====== Extracted records ======
-- pv_equiv track=rewrite | github.com/ArchipelagoMW/Archipelago | worlds/rabi_ribi/converter/diffgenerator.py | format_diff
-- ===== SOURCE A (Python) =====
-- def compute_bounding_box(coordinate_list):
--     x1 = min(x for x,y in coordinate_list)
--     y1 = min(y for x,y in coordinate_list)
--     x2 = max(x for x,y in coordinate_list) + 1
--     y2 = max(y for x,y in coordinate_list) + 1
--     return x1, y1, (x2-x1), (y2-y1)
--
-- def box_format(x1, y1, w, h, layer_name, diff):
--     sb = ['@%s:B(%d,%d)' % (layer_name, x1, y1)]
--     sorted_diff = [(c[0],c[1],v) for i,c,v in diff]
--     sorted_diff.sort(key=lambda p : (p[1],p[0]))
--     box = [['']*w for i in range(h)]
--     for i, c, value in diff:
--         x, y = c
--         box[y-y1][x-x1] = str(value)
--     box = [row[:max(i for i,v in enumerate([1]+row) if v != '')] for row in box]
--     sb += [','.join(row) for row in box]
--     return sb
--
-- def line_format(layer_name, diff):
--     sb = ['@%s:L' % layer_name]
--     sb += ['%d,%d:%d' % (c[0], c[1], v) for i,c,v in diff]
--     return sb
--
-- def format_diff(layer_name, diff):
--     coordinate_list = [(coords[0], coords[1]) for index,coords,value in diff]
--     x1,y1,w,h = compute_bounding_box(coordinate_list)
--
--     size_box_format = (w-1)*h
--     size_line_format = len(coordinate_list)*8
--
--     if size_box_format < size_line_format:
--         return box_format(x1, y1, w, h, layer_name, diff)
--     else:
--         return line_format(layer_name, diff)
-- ===== SOURCE B (Python) =====
-- def format_diff(layer_name, diff):
--     x1 = x2 = diff[0][1][0]
--     y1 = y2 = diff[0][1][1]
--     for _, (x, y), _ in diff:
--         if x < x1: x1 = x
--         if x > x2: x2 = x
--         if y < y1: y1 = y
--         if y > y2: y2 = y
--     w = x2 - x1 + 1
--     h = y2 - y1 + 1
--     if (w - 1) * h < len(diff) * 8:
--         rows = {}
--         for _, (x, y), v in diff:
--             rows.setdefault(y - y1, {})[x - x1] = str(v)
--         sb = ['@%s:B(%d,%d)' % (layer_name, x1, y1)]
--         for r in range(h):
--             cells = rows.get(r, {})
--             if cells:
--                 m = max(cells)
--                 sb.append(','.join(cells.get(c, '') for c in range(m + 1)))
--             else:
--                 sb.append('')
--         return sb
--     else:
--         return ['@%s:L' % layer_name] + ['%d,%d:%d' % (x, y, v) for _, (x, y), v in diff]
-- ===== Notes on version B (the rewrite author's own statement) =====
-- stated objective: alternative
-- what changed: Single fold computes the bounding box instead of four min/max generator passes, and the box branch groups entries into a per-row dict of occupied columns and reconstructs each line up to its largest occupied column, instead of scattering into a dense w*h grid, trimming trailing empties, and performing A's dead sort.
-- outside the precondition, e.g. on format_diff('layer', []): A raises ValueError, B raises IndexError
import Mathlib
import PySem

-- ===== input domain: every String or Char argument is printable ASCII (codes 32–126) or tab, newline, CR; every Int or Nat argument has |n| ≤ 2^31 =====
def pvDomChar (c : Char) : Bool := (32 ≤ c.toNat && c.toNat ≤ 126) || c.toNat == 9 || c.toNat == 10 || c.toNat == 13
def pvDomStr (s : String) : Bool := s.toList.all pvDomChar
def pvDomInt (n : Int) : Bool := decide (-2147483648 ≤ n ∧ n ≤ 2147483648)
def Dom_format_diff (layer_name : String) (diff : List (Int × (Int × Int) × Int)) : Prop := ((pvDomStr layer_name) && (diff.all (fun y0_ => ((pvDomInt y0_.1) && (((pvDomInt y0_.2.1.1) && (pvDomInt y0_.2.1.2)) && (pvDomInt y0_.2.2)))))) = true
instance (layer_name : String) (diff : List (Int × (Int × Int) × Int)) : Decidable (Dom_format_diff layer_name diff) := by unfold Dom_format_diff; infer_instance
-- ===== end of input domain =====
======
Provide only the count of lines in the records above that hold the word "pvDomStr".

[Written solution]: 2